Bu komplekse karşı çıkanların temel atma törenini protesto etmeleri sırasında yaşanan şiddet tartışmayı başka bir düzleme çekti. İnsanların yapılan bir projeyi protesto etme hakkı var. Ancak şiddet kullanılması protesto hakkının suistimal edilmesi olur. Polis şiddeti ise kabul edilemez. Yine bazı siyasilerin, vakıf ve derneklerin bu şiddet ortamını kendi meşruiyetleri için kullanmaları ahlaki değildir.
Her ne kadar bazı kesimler tartışmayı ‘Aleviler-şiddet’ ekseninde okusa da Cami-Cemevi tartışması Alevilerin yaşadıkları sorunları görmeye ve tartışmaya fırsat vermiyor.
Cami ve Cemevi’nin bir arada olması ilkesel olarak karşı çıkılabilecek bir proje değildir. Ancak, verili durum okuması yapıldığında ortadaki resime göre Cemevi’nin Cami’ye eklemlenerek meşruiyet kazanması durumu söz konusudur ki, bu Alevilerin geneli açısından kabul edilecek bir durum değildir.
SORUN CEMEVİ Mİ AYRIMCILIK MI?
Aleviler açısından Cemevi müstakil bir ibadet ve kültürel birliktelik mekanıdır. Alevilerin bu konuda talepleri açık ve nettir: Cemevlerinin ibadethane olarak tanımlanması.
Alevilerin bugün kamusal alanda Sünnilerle görünür bir sorunu yoktur. Sorun devletin/kamunun Alevilere karşı uyguladığı ayrımcı, dışlayıcı ve ötekileştirici uygulama ve politikalarıdır. Bu açıdan Cami-Cemevi projesinin şiddet üzerinden tartışılması hatta Alevilerin ‘şiddetin esas aktörü’ oldukları imajının yaratılması Alevilerin sorunlarının tartışılmasının önüne geçmektedir.
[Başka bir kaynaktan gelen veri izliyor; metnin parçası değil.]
theorem pv_one_step {κ : Type} [BEq κ] [LawfulBEq κ] (f : PySem.Dict (κ × κ) Int)
    (q : κ × κ) (hnd : f.keys.Nodup) :
    (pvFlatStep f q).items.foldl pvGroupStep PySem.Dict.empty
      = pvStepA (f.items.foldl pvGroupStep PySem.Dict.empty) q.1 q.2 := by
  obtain ⟨a, b⟩ := q
  have hndL : (f.items.map (fun qc => qc.1)).Nodup := by
    simpa [PySem.Dict.keys] using hnd
  by_cases hc : f.contains (a, b) = true
  · -- the transition pair is already counted
    obtain ⟨c, hc'⟩ : ∃ c, f.get? (a, b) = some c := by
      have := PySem.Dict.contains_eq_isSome_get? f (a, b)
      rw [hc] at this
      exact Option.isSome_iff_exists.mp this.symm
    have hmem : ((a, b), c) ∈ f.items := PySem.Dict.mem_items_of_get?_eq_some f hc'
    have hgetD : f.getD (a, b) 0 = c := by
      rw [PySem.Dict.getD_eq_get?_getD, hc']; rfl
    have hitems : (pvFlatStep f (a, b)).items
        = f.items.map (fun p => if p.1 == (a, b) then ((a, b), c + 1) else p) := by
      rw [pvFlatStep, hgetD]; exact PySem.Dict.items_insert_of_contains f _ hc
    set L := f.items with hL
    set bump := fun p : (κ × κ) × Int => if p.1 == (a, b) then ((a, b), c + 1) else p with hbump
    have hfirst : ∀ p : (κ × κ) × Int, (bump p).1 = p.1 := by
      intro p
      by_cases h : p.1 == (a, b)
      · have := eq_of_beq h; simp [hbump, this]
      · simp [hbump, h]
    have hmapfst : (L.map bump).map (fun qc => qc.1) = L.map (fun qc => qc.1) := by
      rw [List.map_map]; exact List.map_congr_left (fun p _ => hfirst p)
    have hmapfst1 : (L.map bump).map (fun qc => qc.1.1) = L.map (fun qc => qc.1.1) := by
      rw [List.map_map]; exact List.map_congr_left (fun p _ => by simp [hfirst p])
    have hndL' : ((L.map bump).map (fun qc => qc.1)).Nodup := by rw [hmapfst]; exact hndL
    set M := (L.filter (fun qc => qc.1.1 == a)).map (fun qc => (qc.1.2, qc.2)) with hM
    have hMmem : (b, c) ∈ M := by
      rw [hM]
      exact List.mem_map.mpr ⟨((a, b), c), List.mem_filter.mpr ⟨hmem, by simp⟩, rfl⟩
    have hMnodup : (PySem.Dict.mk M).keys.Nodup := by
      have : M.map (fun m => m.1) = (L.filter (fun qc => qc.1.1 == a)).map (fun qc => qc.1.2) := by
        rw [hM, List.map_map]; rfl
      simpa [PySem.Dict.keys, this] using pv_nodup_seconds L a hndL
    have hMb : (PySem.Dict.mk M).contains b = true := by
      rw [PySem.Dict.contains_iff_mem_keys]
      simp only [PySem.Dict.keys, List.mem_map]
      exact ⟨(b, c), hMmem, rfl⟩
    set R := L.foldl pvGroupStep (PySem.Dict.empty : PySem.Dict κ (PySem.Dict κ Int)) with hR
    have hRa : R.contains a = true := by
      rw [PySem.Dict.contains_iff_mem_keys, hR, pv_keys_regroup]
      rw [PySem.Set.mem_update]
      exact Or.inr (List.mem_map.mpr ⟨((a, b), c), hmem, rfl⟩)
    have hRgetD : R.getD a PySem.Dict.empty = PySem.Dict.mk M := pv_inner L a hndL
    have hstep : pvStepA R a b = R.insert a ((PySem.Dict.mk M).insert b (c + 1)) := by
      rw [pvStepA, if_neg (by simp [hRa]), hRgetD,
        PySem.Dict.getD_of_mem_items _ hMmem hMnodup]
    rw [hitems]
    show (L.map bump).foldl pvGroupStep PySem.Dict.empty = pvStepA R a b
    rw [hstep]
    -- both sides are dicts; compare items via keys + getD
    have hgd : ∀ a', ((L.map bump).foldl pvGroupStep PySem.Dict.empty).getD a' PySem.Dict.empty
        = (R.insert a ((PySem.Dict.mk M).insert b (c + 1))).getD a' PySem.Dict.empty := by
      intro a'
      by_cases ha' : a' = a
      · subst ha'
        rw [PySem.Dict.getD_insert_self, pv_inner (L.map bump) a' hndL']
        apply PySem.Dict.ext
        rw [PySem.Dict.items_insert_of_contains _ _ hMb]
        show ((L.map bump).filter (fun qc => qc.1.1 == a')).map (fun qc => (qc.1.2, qc.2)) = _
        rw [List.filter_map, List.map_map]
        have hpred : (fun qc : (κ × κ) × Int => qc.1.1 == a') ∘ bump
            = fun qc => qc.1.1 == a' := by
          funext p; simp [Function.comp, hfirst p]
        rw [hpred, hM, List.map_map]
        apply List.map_congr_left
        intro qc hqc
        have hqa : qc.1.1 = a' := by simpa using (List.mem_filter.mp hqc).2
        obtain ⟨⟨qa, qb⟩, qv⟩ := qc
        simp only at hqa
        subst hqa
        by_cases hqb : qb = b
        · subst hqb; simp [hbump]
        · simp [Function.comp, hbump, hqb, Prod.ext_iff]
      · rw [PySem.Dict.getD_insert_of_ne _ _ _ ha', hR,
          pv_regroup_getD, pv_regroup_getD, List.filter_map]
        have hpred : (fun qc : (κ × κ) × Int => qc.1.1 == a') ∘ bump
            = fun qc => qc.1.1 == a' := by
          funext p; simp [Function.comp, hfirst p]
        rw [hpred]
        have : (L.filter (fun qc => qc.1.1 == a')).map bump
            = L.filter (fun qc => qc.1.1 == a') := by
          have hid : ∀ qc ∈ L.filter (fun qc => qc.1.1 == a'), bump qc = qc := by
            intro qc hqc
            have hqa : qc.1.1 = a' := by simpa using (List.mem_filter.mp hqc).2
            have : ¬ (qc.1 == (a, b)) = true := by
              intro h
              exact ha' (by rw [← hqa, eq_of_beq h])
            simp [hbump, this]
          exact (List.map_congr_left (g := id) hid).trans (List.map_id _)
        rw [this]
    have hkeys : ((L.map bump).foldl pvGroupStep
          (PySem.Dict.empty : PySem.Dict κ (PySem.Dict κ Int))).keys
        = (R.insert a ((PySem.Dict.mk M).insert b (c + 1))).keys := by
      rw [pv_keys_regroup, hmapfst1, PySem.Dict.keys_insert_of_contains _ _ hRa, hR,
        pv_keys_regroup]
    apply PySem.Dict.ext
    rw [PySem.Dict.items_eq_map_keys _ (pv_nodup_regroup (L.map bump)) PySem.Dict.empty,
      PySem.Dict.items_eq_map_keys _
        (PySem.Dict.nodup_keys_insert _ _ _ (pv_nodup_regroup L)) PySem.Dict.empty,
      hkeys]
    exact List.map_congr_left (fun k _ => by rw [hgd k])
  · -- first time this transition pair is seen
    have hc0 : f.contains (a, b) = false := by simpa using hc
    have hgetD : f.getD (a, b) 0 = 0 := PySem.Dict.getD_of_not_contains f 0 hc0
    have hitems : (pvFlatStep f (a, b)).items = f.items ++ [((a, b), 0 + 1)] := by
      rw [pvFlatStep, hgetD]; exact PySem.Dict.items_insert_of_not_contains f _ hc0
    rw [hitems, List.foldl_append]
    set L := f.items with hL
    set R := L.foldl pvGroupStep (PySem.Dict.empty : PySem.Dict κ (PySem.Dict κ Int)) with hR
    show pvGroupStep R ((a, b), 0 + 1) = pvStepA R a b
    by_cases hRa : R.contains a = true
    · have hRgetD : R.getD a PySem.Dict.empty
          = PySem.Dict.mk ((L.filter (fun qc => qc.1.1 == a)).map (fun qc => (qc.1.2, qc.2))) :=
        pv_inner L a (by simpa [PySem.Dict.keys] using hnd)
      have hMb : (R.getD a PySem.Dict.empty).contains b = false := by
        rw [hRgetD]
        by_contra h
        have h' : (PySem.Dict.mk ((L.filter (fun qc => qc.1.1 == a)).map
            (fun qc => (qc.1.2, qc.2)))).contains b = true := by
          cases hh : (PySem.Dict.mk ((L.filter (fun qc => qc.1.1 == a)).map
              (fun qc => (qc.1.2, qc.2)))).contains b
          · exact absurd hh h
          · rfl
        rw [PySem.Dict.contains_iff_mem_keys] at h'
        simp only [PySem.Dict.keys, List.map_map, List.mem_map] at h'
        obtain ⟨qc, hqc, hqb⟩ := h'
        have hqa : qc.1.1 = a := by simpa using (List.mem_filter.mp hqc).2
        have : (a, b) ∈ L.map (fun qc => qc.1) := by
          refine List.mem_map.mpr ⟨qc, (List.mem_filter.mp hqc).1, ?_⟩
          have : qc.1 = (qc.1.1, qc.1.2) := rfl
          rw [this, hqa]
          simpa using hqb
        have : f.contains (a, b) = true := by
          rw [PySem.Dict.contains_iff_mem_keys]
          simpa [PySem.Dict.keys] using this
        rw [this] at hc0; exact absurd hc0 (by simp)
      rw [pvStepA, if_neg (by simp [hRa]), pvGroupStep,
        PySem.Dict.getD_of_not_contains _ 0 hMb]
    · have hRa0 : R.contains a = false := by simpa using hRa
      rw [pvStepA, if_pos (by simp [hRa0]), pvGroupStep,
        PySem.Dict.getD_of_not_contains _ PySem.Dict.empty hRa0]
      norm_num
Cami ile Cemevi’nin bir arada olması Alevilerin belediyede, bürokrasiye girişlerdeki mülakatlarda, terfi ve atamalarda karşı karşıya kaldıkları ayrımcılığı ortadan kaldırmamaktadır.
Bir zamanlar ‘Aleviler CHP’den kurtuldukları gün özgürleşecekler’ başlıklı yazı yazmıştım. Aradan geçen süre içinde şunu daha iyi anlıyorum ki, Aleviler için CHP tercihi sadece Atatürk üzerinden kurdukları bir ilişki değil. Aleviler için CHP, gündelik hayatta kendilerini daha eşit, daha özgür ve daha güvenli hissettikleri bir liman. Onun için çoğunluğu CHP’ye oy veriyor.